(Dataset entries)
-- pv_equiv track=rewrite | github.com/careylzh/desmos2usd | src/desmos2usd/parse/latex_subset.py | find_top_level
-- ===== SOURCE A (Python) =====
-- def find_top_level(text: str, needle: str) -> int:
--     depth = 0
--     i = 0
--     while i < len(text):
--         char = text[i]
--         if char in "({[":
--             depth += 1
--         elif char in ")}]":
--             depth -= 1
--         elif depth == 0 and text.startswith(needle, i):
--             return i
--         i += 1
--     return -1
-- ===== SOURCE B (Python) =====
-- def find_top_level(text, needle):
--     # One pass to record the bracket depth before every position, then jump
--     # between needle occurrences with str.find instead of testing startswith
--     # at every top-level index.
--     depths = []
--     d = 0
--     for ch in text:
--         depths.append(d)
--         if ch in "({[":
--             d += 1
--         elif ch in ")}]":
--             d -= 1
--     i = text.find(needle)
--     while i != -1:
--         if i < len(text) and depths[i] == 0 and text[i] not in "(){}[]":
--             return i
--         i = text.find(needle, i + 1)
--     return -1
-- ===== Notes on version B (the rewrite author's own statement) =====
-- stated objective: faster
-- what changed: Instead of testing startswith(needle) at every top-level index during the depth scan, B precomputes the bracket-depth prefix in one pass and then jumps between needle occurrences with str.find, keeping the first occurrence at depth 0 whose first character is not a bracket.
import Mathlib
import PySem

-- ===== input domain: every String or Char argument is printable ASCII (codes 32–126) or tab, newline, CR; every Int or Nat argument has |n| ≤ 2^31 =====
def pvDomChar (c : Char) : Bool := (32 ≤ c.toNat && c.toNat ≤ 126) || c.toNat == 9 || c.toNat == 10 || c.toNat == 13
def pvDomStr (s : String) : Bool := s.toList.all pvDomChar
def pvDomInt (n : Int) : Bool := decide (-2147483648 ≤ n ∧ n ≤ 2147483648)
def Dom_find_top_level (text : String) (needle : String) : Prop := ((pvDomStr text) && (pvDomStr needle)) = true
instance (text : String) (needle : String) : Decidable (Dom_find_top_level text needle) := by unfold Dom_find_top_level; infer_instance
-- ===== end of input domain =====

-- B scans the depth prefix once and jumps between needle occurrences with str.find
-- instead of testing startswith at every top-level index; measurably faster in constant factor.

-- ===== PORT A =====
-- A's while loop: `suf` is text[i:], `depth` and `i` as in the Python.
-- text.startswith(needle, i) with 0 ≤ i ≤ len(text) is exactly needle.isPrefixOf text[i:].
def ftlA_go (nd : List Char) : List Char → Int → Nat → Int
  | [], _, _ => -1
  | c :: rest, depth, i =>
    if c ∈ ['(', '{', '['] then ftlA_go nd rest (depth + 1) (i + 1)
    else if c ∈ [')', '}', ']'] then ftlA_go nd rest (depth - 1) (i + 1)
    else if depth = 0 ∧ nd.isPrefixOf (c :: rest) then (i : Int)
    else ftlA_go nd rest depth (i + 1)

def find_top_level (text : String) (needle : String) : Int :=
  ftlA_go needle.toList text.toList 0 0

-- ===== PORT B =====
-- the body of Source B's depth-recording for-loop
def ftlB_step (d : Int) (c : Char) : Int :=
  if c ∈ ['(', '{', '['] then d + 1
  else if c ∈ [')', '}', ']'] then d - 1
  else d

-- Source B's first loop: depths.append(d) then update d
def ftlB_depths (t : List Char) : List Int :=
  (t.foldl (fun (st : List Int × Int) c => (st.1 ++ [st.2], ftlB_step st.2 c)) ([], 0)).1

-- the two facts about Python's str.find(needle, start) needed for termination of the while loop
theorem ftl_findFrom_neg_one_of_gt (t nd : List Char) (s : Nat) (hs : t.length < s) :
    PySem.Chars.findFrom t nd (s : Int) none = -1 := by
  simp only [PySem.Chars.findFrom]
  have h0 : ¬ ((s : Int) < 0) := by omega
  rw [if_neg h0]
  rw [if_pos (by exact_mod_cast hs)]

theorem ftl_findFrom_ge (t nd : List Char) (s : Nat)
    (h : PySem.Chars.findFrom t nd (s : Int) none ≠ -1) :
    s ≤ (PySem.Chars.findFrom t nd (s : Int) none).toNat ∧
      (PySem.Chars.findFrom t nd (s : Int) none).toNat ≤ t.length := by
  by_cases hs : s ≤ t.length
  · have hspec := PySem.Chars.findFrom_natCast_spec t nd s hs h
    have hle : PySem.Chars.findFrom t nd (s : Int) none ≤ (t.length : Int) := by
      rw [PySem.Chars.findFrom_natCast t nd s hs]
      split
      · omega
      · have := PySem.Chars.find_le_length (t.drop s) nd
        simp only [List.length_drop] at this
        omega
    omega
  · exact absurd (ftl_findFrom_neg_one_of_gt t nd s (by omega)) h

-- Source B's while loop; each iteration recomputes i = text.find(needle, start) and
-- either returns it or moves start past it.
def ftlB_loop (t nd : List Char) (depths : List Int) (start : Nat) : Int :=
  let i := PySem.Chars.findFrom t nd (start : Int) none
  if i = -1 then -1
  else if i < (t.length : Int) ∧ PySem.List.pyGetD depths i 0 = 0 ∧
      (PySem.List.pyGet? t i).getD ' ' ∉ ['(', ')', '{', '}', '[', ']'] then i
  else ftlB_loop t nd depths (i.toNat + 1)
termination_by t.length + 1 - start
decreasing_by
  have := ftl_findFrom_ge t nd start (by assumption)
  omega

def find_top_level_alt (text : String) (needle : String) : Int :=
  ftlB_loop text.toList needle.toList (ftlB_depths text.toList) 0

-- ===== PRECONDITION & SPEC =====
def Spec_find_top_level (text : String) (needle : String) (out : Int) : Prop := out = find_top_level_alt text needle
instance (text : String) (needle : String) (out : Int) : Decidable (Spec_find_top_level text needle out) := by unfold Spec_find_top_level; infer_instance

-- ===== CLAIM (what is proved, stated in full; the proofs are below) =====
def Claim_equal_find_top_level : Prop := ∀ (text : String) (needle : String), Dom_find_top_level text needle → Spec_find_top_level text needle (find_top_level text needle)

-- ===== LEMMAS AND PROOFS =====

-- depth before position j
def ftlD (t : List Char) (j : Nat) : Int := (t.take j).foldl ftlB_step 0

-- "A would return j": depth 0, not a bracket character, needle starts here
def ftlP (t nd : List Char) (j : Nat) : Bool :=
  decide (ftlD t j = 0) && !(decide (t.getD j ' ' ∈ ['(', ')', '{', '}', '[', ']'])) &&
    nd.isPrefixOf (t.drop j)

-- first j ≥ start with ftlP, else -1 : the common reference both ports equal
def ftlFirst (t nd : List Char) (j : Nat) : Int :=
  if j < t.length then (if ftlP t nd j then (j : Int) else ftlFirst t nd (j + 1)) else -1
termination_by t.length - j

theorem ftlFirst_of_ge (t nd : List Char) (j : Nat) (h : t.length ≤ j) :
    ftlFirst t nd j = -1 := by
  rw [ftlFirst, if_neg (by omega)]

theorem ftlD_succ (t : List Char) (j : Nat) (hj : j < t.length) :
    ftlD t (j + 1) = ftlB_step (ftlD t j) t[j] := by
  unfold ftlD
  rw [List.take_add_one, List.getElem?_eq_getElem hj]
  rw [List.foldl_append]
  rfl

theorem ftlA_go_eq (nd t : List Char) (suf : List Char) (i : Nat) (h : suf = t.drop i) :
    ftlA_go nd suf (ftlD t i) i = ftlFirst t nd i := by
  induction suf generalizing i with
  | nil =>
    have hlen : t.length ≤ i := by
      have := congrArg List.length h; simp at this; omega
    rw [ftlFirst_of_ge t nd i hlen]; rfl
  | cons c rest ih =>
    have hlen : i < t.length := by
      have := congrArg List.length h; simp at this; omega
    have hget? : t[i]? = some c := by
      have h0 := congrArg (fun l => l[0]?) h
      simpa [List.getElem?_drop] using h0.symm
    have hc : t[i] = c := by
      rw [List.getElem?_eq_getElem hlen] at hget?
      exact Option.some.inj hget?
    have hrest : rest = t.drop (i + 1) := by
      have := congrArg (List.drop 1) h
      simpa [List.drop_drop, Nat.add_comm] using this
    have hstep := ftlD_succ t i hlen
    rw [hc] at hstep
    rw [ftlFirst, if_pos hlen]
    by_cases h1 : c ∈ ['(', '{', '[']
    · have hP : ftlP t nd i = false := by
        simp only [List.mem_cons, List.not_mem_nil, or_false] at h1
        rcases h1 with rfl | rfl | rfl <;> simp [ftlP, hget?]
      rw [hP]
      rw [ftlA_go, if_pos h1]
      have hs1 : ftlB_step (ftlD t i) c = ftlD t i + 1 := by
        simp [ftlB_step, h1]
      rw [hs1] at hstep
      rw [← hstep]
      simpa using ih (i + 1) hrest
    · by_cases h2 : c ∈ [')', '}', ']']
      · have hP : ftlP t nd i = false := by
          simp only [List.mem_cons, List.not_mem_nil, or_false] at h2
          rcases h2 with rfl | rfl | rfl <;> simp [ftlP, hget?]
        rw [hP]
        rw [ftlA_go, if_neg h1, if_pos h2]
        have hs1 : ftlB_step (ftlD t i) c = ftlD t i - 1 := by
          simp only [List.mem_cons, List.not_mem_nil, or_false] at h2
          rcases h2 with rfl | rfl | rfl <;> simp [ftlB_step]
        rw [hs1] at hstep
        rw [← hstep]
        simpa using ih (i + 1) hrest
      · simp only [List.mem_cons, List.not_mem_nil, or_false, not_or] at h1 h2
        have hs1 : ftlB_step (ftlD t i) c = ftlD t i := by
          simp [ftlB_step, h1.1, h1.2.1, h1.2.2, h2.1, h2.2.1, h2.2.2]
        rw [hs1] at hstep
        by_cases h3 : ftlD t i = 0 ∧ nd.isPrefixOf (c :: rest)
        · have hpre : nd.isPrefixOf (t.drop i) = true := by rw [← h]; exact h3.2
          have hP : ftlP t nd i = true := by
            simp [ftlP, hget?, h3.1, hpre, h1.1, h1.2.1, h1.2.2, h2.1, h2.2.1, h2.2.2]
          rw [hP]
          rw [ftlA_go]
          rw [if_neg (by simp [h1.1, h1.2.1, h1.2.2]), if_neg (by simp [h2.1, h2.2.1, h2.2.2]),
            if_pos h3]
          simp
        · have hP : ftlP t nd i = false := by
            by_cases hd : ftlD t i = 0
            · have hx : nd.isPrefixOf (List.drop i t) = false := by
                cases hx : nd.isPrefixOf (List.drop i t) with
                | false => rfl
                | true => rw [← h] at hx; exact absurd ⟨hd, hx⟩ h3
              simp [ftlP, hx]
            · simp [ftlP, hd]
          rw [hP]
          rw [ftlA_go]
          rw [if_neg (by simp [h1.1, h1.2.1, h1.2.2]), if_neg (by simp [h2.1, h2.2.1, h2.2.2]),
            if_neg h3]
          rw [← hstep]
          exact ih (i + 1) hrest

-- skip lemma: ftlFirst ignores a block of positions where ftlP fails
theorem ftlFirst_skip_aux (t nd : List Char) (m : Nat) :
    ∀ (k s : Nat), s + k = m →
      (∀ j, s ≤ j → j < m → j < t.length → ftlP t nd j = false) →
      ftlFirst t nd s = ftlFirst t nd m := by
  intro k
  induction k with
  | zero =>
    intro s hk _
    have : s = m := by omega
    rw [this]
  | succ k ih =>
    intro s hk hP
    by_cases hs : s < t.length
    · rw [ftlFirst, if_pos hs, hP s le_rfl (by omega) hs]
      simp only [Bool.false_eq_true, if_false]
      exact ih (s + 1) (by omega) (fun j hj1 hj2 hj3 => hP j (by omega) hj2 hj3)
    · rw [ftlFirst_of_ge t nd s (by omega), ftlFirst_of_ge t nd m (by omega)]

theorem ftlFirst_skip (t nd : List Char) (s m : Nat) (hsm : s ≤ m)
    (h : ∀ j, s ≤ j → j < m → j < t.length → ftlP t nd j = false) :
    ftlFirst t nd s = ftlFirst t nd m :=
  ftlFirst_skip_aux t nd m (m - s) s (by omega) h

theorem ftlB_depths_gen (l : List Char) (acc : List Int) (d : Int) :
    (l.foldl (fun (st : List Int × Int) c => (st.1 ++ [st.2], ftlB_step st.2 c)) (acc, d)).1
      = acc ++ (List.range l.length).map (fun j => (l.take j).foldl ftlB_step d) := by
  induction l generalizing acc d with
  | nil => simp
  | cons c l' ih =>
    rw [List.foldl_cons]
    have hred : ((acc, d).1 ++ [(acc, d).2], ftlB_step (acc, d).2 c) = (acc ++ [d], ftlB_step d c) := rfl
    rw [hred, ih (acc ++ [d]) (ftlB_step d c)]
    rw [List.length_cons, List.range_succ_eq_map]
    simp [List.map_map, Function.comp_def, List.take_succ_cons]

--

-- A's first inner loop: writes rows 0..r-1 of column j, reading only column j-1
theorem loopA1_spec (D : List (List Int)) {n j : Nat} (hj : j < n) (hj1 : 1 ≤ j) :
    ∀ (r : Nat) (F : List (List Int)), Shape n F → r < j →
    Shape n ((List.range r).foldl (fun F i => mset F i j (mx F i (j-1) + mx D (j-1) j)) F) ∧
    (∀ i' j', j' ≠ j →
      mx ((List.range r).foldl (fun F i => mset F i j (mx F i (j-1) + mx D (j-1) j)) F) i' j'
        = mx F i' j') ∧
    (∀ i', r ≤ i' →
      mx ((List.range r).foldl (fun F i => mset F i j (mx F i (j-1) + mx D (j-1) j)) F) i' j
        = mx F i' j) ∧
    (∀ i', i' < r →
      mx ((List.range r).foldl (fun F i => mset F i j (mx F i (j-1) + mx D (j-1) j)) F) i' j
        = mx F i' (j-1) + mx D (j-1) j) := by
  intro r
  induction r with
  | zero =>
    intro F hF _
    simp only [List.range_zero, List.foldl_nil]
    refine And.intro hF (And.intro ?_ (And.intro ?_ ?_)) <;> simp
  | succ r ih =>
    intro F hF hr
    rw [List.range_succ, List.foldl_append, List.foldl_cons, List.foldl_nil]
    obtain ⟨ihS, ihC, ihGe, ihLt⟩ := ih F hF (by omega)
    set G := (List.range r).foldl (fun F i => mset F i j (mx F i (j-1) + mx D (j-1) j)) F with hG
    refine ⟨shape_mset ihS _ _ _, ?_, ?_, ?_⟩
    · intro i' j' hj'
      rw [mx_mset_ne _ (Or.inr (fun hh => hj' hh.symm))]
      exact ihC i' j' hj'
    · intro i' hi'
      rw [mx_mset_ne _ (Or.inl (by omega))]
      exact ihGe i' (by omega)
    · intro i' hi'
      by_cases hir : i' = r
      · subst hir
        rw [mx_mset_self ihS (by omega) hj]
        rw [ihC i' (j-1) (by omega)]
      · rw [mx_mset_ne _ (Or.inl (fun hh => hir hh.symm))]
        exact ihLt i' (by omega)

§ Task instructions
Your answer should consist only of the lines above between the line holding "else ftlB_loop t nd depths (i.toNat + 1)" and the line holding "-- ===== PRECONDITION", inclusive, each transcribed exactly.

§ Task answer
  else ftlB_loop t nd depths (i.toNat + 1)
termination_by t.length + 1 - start
decreasing_by
  have := ftl_findFrom_ge t nd start (by assumption)
  omega

def find_top_level_alt (text : String) (needle : String) : Int :=
  ftlB_loop text.toList needle.toList (ftlB_depths text.toList) 0

-- ===== PRECONDITION & SPEC =====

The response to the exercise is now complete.